Diplomacy in the 21st century promises to take on a very different character and content from what has been practised in the past. Issues like energy security and climate change would have an important part in determining tensions as well as modes of cooperation among countries.
This was clear in the joint statement at the end of Prime Minister Narendra Modi’s successful visit to the United States, where both countries agreed to “a new and enhanced strategic partnership on energy security, clean energy, and climate change” while highlighting “the critical importance of increasing energy access, reducing greenhouse gas emissions, and improving resilience in the face of climate change”.
The joint statement also referred to “a new program to scale up renewable energy integration into India’s power grid” and “accelerate the deployment of cost-effective, super-efficient appliances; and the formation of a new Clean Energy Finance Forum to promote investment and trade in clean energy projects”.
Cooperation in the field of energy, particularly in the development and spread of clean and renewable energy, is very much in India’s interests.
There are very few countries, if any, which face such a huge challenge in the security of energy supply as India. A detailed modelling of India’s energy future by TERI reveals that India would be importing 900 million tonnes of coal annually by 2031-32 if India were to remain on a business-as-usual path of development and energy use.
That would be a staggering quantity, which is unlikely to be available in the international market, and,more importantly, would impose huge costs in the form of building port capacity and inland transport infrastructure, quite apart from serious environmental impacts of burning at various locations.
The Obama-Modi statement also stated that both leaders were committed to working towards a successful outcome in Paris in 2015 of the conference of the UN Framework Convention on Climate Change (UNFCCC), including the creation of a new global agreement on climate change. Why is such an agreement important to the two countries and to the world?
The Fifth Assessment Report (AR5) of the Intergovernmental Panel on Climate Change (IPCC) has clearly found that the warming of the climate system is unequivocal. The atmosphere and oceans have warmed, the amounts of snow and ice have diminished, and the sea level has risen.
Yet, despite a growing number of climate change mitigation policies, annual total anthropogenic emissions of greenhouse gases (GHGs) have continued to increase — and were the highest in human history from 2000 to 2010. Limiting climate change will require substantial and sustained reductions of GHG emissions.
India as a developing country and with a large part of its population living in poverty cannot be expected to reduce its emissions of GHGs.
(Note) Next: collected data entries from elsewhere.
-- pv_equiv track=rewrite | github.com/avinash-matrixgard/ghosthunter | src/ghosthunter/models/executor.py | _sanitize_untrusted
-- ===== SOURCE A (Python) =====
-- UNTRUSTED_OPEN = "<UNTRUSTED_COMMAND_OUTPUT>"
--
-- UNTRUSTED_CLOSE = "</UNTRUSTED_COMMAND_OUTPUT>"
--
-- def _sanitize_untrusted(output: str) -> str:
--     """Neutralize any envelope-tag lookalikes inside the untrusted block.
--
--     Without this, a paste that literally contained
--     ``</UNTRUSTED_COMMAND_OUTPUT>`` in its text could close our envelope
--     early and turn whatever followed into "system" content from Sonnet's
--     perspective. We replace any such occurrence with a visually-similar
--     but non-active variant so the envelope structure is preserved.
--     """
--     if not output:
--         return output
--     # Replace both open and close tags (and lowercased variants, since
--     # Sonnet's matching is case-insensitive in practice). Zero-width-
--     # joiner between angle bracket and name breaks the literal match
--     # while staying human-readable.
--     for tag in (UNTRUSTED_OPEN, UNTRUSTED_CLOSE):
--         safe = tag.replace("<", "<\u200b").replace("</", "</\u200b")
--         output = output.replace(tag, safe)
--         output = output.replace(tag.lower(), safe.lower())
--     return output
-- ===== SOURCE B (Python) =====
-- UNTRUSTED_OPEN = "<UNTRUSTED_COMMAND_OUTPUT>"
--
-- UNTRUSTED_CLOSE = "</UNTRUSTED_COMMAND_OUTPUT>"
--
-- # The four exact tag variants, in the order they are tried at each position,
-- # mapped to their neutralized forms (zero-width space after the leading '<';
-- # this is exactly what A's chain of replaces produces, since its '</'
-- # substitution can never fire after '<' was already broken).
-- _TAGS = (
--     UNTRUSTED_OPEN,
--     UNTRUSTED_CLOSE,
--     UNTRUSTED_OPEN.lower(),
--     UNTRUSTED_CLOSE.lower(),
-- )
-- _SAFE = {t: t[:1] + "\u200b" + t[1:] for t in _TAGS}
--
--
-- def _sanitize_untrusted(output: str) -> str:
--     """Single left-to-right pass: at each position emit either the
--     neutralized form of the tag found there (skipping it) or the character."""
--     pieces = []
--     i = 0
--     n = len(output)
--     while i < n:
--         for tag in _TAGS:
--             if output.startswith(tag, i):
--                 pieces.append(_SAFE[tag])
--                 i += len(tag)
--                 break
--         else:
--             pieces.append(output[i])
--             i += 1
--     return "".join(pieces)
-- ===== Notes on version B (the rewrite author's own statement) =====
-- stated objective: alternative
-- what changed: Replaced A's four sequential full-string str.replace passes (open/close tag, original and lowercased) by a single left-to-right scan that consults a table mapping the four exact tag variants to their neutralized forms; the safe strings reproduce exactly what A's replace chain yields (its '</' substitution can never fire).
import Mathlib
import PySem

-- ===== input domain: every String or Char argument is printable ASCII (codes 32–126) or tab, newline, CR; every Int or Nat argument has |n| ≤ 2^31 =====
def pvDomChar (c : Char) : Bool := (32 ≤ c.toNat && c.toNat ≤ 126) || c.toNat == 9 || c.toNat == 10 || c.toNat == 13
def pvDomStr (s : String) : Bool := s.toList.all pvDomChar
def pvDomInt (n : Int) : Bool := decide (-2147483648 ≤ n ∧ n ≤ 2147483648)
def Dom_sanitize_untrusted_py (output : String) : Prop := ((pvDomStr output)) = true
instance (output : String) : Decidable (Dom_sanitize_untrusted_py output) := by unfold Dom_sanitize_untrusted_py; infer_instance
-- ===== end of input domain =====

-- B replaces A's four sequential full-string replace passes by ONE left-to-right scan
-- with a table of the four tag variants and their neutralized forms (objective: alternative).

-- ===== PORT A =====
-- A: four sequential str.replace passes, safe string computed from the tag
-- (the '</' substitution never fires, since '<' was already broken by the first replace).
def sanitize_untrusted_py (output : String) : String :=
  if output = "" then output
  else
    (["<UNTRUSTED_COMMAND_OUTPUT>", "</UNTRUSTED_COMMAND_OUTPUT>"] : List String).foldl
      (fun out tag =>
        let safe := PySem.Str.replace (PySem.Str.replace tag "<" "<\u200B") "</" "</\u200B"
        let out1 := PySem.Str.replace out tag safe
        PySem.Str.replace out1 (PySem.Str.lower tag) (PySem.Str.lower safe))
      output

-- ===== PORT B =====
-- B (Source B): the four exact tag variants, in the order tried at each position, with their
-- neutralized forms (tag[:1] + zero-width space + tag[1:]); then ONE pass over the string,
-- at each position emitting either the table entry of the tag found there (skipping it)
-- or the single character.  The while/startswith/for-else loop of Source B is this recursion.
def pvTagsB : List String :=
  ["<UNTRUSTED_COMMAND_OUTPUT>", "</UNTRUSTED_COMMAND_OUTPUT>",
   PySem.Str.lower "<UNTRUSTED_COMMAND_OUTPUT>", PySem.Str.lower "</UNTRUSTED_COMMAND_OUTPUT>"]

def pvSafeB : PySem.Dict String String :=
  pvTagsB.foldl
    (fun d t =>
      d.insert t (String.ofList
        (PySem.Chars.slice t.toList none (some 1) ++ "\u200B".toList ++ PySem.Chars.slice t.toList (some 1) none)))
    PySem.Dict.empty

-- length of a cons-list strictly shrinks under a positive drop (termination of the scan)
theorem pvDropLt (c : Char) (t : List Char) (n : Nat) (h : 0 < n) :
    ((c :: t).drop n).length < (c :: t).length := by
  simp only [List.length_drop, List.length_cons]; omega

-- the scan of Source B: at each position try the four tags in order (as the inner for-loop does)
def pvScanB (l : List Char) : List Char :=
  match l with
  | [] => []
  | c :: t =>
    if ("<UNTRUSTED_COMMAND_OUTPUT>".toList).isPrefixOf (c :: t) then
      (pvSafeB.getD "<UNTRUSTED_COMMAND_OUTPUT>" "").toList ++ pvScanB ((c :: t).drop 26)
    else if ("</UNTRUSTED_COMMAND_OUTPUT>".toList).isPrefixOf (c :: t) then
      (pvSafeB.getD "</UNTRUSTED_COMMAND_OUTPUT>" "").toList ++ pvScanB ((c :: t).drop 27)
    else if ((PySem.Str.lower "<UNTRUSTED_COMMAND_OUTPUT>").toList).isPrefixOf (c :: t) then
      (pvSafeB.getD (PySem.Str.lower "<UNTRUSTED_COMMAND_OUTPUT>") "").toList ++ pvScanB ((c :: t).drop 26)
    else if ((PySem.Str.lower "</UNTRUSTED_COMMAND_OUTPUT>").toList).isPrefixOf (c :: t) then
      (pvSafeB.getD (PySem.Str.lower "</UNTRUSTED_COMMAND_OUTPUT>") "").toList ++ pvScanB ((c :: t).drop 27)
    else c :: pvScanB t
termination_by l.length
decreasing_by
  · exact pvDropLt c t 26 (by omega)
  · exact pvDropLt c t 27 (by omega)
  · exact pvDropLt c t 26 (by omega)
  · exact pvDropLt c t 27 (by omega)
  · simp

def sanitize_untrusted_py_alt (output : String) : String :=
  String.ofList (pvScanB output.toList)

-- ===== PRECONDITION & SPEC =====
def Spec_sanitize_untrusted_py (output : String) (out : String) : Prop := out = sanitize_untrusted_py_alt output
instance (output : String) (out : String) : Decidable (Spec_sanitize_untrusted_py output out) := by unfold Spec_sanitize_untrusted_py; infer_instance

-- ===== CLAIM (what is proved, stated in full; the proofs are below) =====
def Claim_equal_sanitize_untrusted_py : Prop := ∀ (output : String), Dom_sanitize_untrusted_py output → Spec_sanitize_untrusted_py output (sanitize_untrusted_py output)

-- ===== LEMMAS AND PROOFS =====

-- tag tails: each tag variant is '<' :: tail
def pvOt : List Char := "UNTRUSTED_COMMAND_OUTPUT>".toList
def pvCt : List Char := "/UNTRUSTED_COMMAND_OUTPUT>".toList
def pvot : List Char := "untrusted_command_output>".toList
def pvct : List Char := "/untrusted_command_output>".toList
-- safe tails: each neutralized form is '<' :: tail (zero-width space first)
def pvSOt : List Char := "\u200BUNTRUSTED_COMMAND_OUTPUT>".toList
def pvSCt : List Char := "\u200B/UNTRUSTED_COMMAND_OUTPUT>".toList
def pvsot : List Char := "\u200Buntrusted_command_output>".toList
def pvsct : List Char := "\u200B/untrusted_command_output>".toList

-- reference form of CPython's str.replace with a non-empty pattern: leftmost scan
def pvRep (o0 : Char) (os new : List Char) : List Char → List Char
  | [] => []
  | c :: t =>
    if (o0 :: os).isPrefixOf (c :: t) then new ++ pvRep o0 os new ((c :: t).drop (os.length + 1))
    else c :: pvRep o0 os new t
termination_by l => l.length
decreasing_by
  · exact pvDropLt c t (os.length + 1) (by omega)
  · simp

theorem pvGo_eq (o0 : Char) (os new : List Char) :
    ∀ (fuel : Nat) (l acc : List Char), l.length ≤ fuel →
      PySem.Chars.replace.go (o0 :: os) new fuel l acc = acc.reverse ++ pvRep o0 os new l := by
  intro fuel
  induction fuel with
  | zero =>
    intro l acc h
    have : l = [] := by cases l <;> simp_all
    subst this
    rw [PySem.Chars.replace.go, pvRep]
  | succ n ih =>
    intro l acc h
    cases l with
    | nil => rw [PySem.Chars.replace.go, pvRep] <;> simp
    | cons c t =>
      rw [PySem.Chars.replace.go, pvRep]
      by_cases hp : (o0 :: os).isPrefixOf (c :: t)
      · simp only [hp, if_true]
        rw [ih _ _ (by simp at h ⊢; omega)]
        simp
      · simp only [hp, if_false, Bool.false_eq_true]
        rw [ih _ _ (by simp at h ⊢; omega)]
        simp

theorem pvReplace_eq (o0 : Char) (os new s : List Char) :
    PySem.Chars.replace s (o0 :: os) new = pvRep o0 os new s := by
  rw [PySem.Chars.replace]
  simp only [List.isEmpty_cons, Bool.false_eq_true, if_false]
  rw [pvGo_eq o0 os new s.length s [] (le_refl _)]
  simp

theorem pvPrefixTake {p w v : List Char} (h : p <+: w ++ v) : p.take w.length <+: w := by
  obtain ⟨r, hr⟩ := h
  have hw : w = (p ++ r).take w.length := by
    rw [hr]; simp
  rw [List.take_append] at hw
  exact ⟨_, hw.symm⟩

def pvSkipOKb (u p : List Char) : Bool :=
  (List.range u.length).all (fun i => !((p.take (u.length - i)).isPrefixOf (u.drop i)))

theorem pvRep_skip (o0 : Char) (os r : List Char) (u : List Char) :
    ∀ (v : List Char), (∀ i, i < u.length → ¬ ((o0 :: os) <+: (u.drop i ++ v))) →
      pvRep o0 os r (u ++ v) = u ++ pvRep o0 os r v := by
  induction u with
  | nil => intro v _; simp
  | cons a u' ih =>
    intro v h
    have h0 : ¬ ((o0 :: os) <+: (a :: (u' ++ v))) := by
      have := h 0 (by simp); simpa using this
    rw [List.cons_append, pvRep]
    have hb : (o0 :: os).isPrefixOf (a :: (u' ++ v)) = false := by
      rw [← Bool.not_eq_true, List.isPrefixOf_iff_prefix]; exact h0
    simp only [hb, Bool.false_eq_true, if_false]
    rw [ih v (fun i hi => by have := h (i+1) (by simp; omega); simpa using this)]
    simp

theorem pvRep_skipOK (o0 : Char) (os r u v : List Char) (h : pvSkipOKb u (o0 :: os) = true) :
    pvRep o0 os r (u ++ v) = u ++ pvRep o0 os r v := by
  apply pvRep_skip
  intro i hi hp
  have hT : (o0 :: os).take (u.length - i) <+: u.drop i := by
    have := pvPrefixTake (w := u.drop i) (v := v) (by simpa using hp)
    simpa [List.length_drop] using this
  have := List.all_eq_true.mp h (i) (by simp [List.mem_range]; omega)
  simp only [Bool.not_eq_eq_eq_not, Bool.not_true] at this
  rw [← List.isPrefixOf_iff_prefix] at hT
  simp [hT] at this

theorem pvRep_match (o0 : Char) (os r : List Char) {s : List Char} (h : (o0 :: os) <+: s) :
    pvRep o0 os r s = r ++ pvRep o0 os r (s.drop (os.length + 1)) := by
  cases s with
  | nil => exact absurd (List.eq_nil_of_prefix_nil h) (by simp)
  | cons c t =>
    rw [pvRep]
    have hb : (o0 :: os).isPrefixOf (c :: t) = true := List.isPrefixOf_iff_prefix.mpr h
    simp [hb]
But it would be total folly for the country to pursue the pattern and mix of energy use followed in the developed countries.
In general, mitigation of GHG emissions results in a range of substantial co-benefits, such as higher energy security, improved air quality with health benefits and a possible increase in employment opportunities.
Increasing magnitudes of warming increase the likelihood of severe and irreversible impacts. In recent decades, changes in climate have caused impacts on natural and human systems across the globe. People who are socially, economically and politically marginalised are especially vulnerable to climate change.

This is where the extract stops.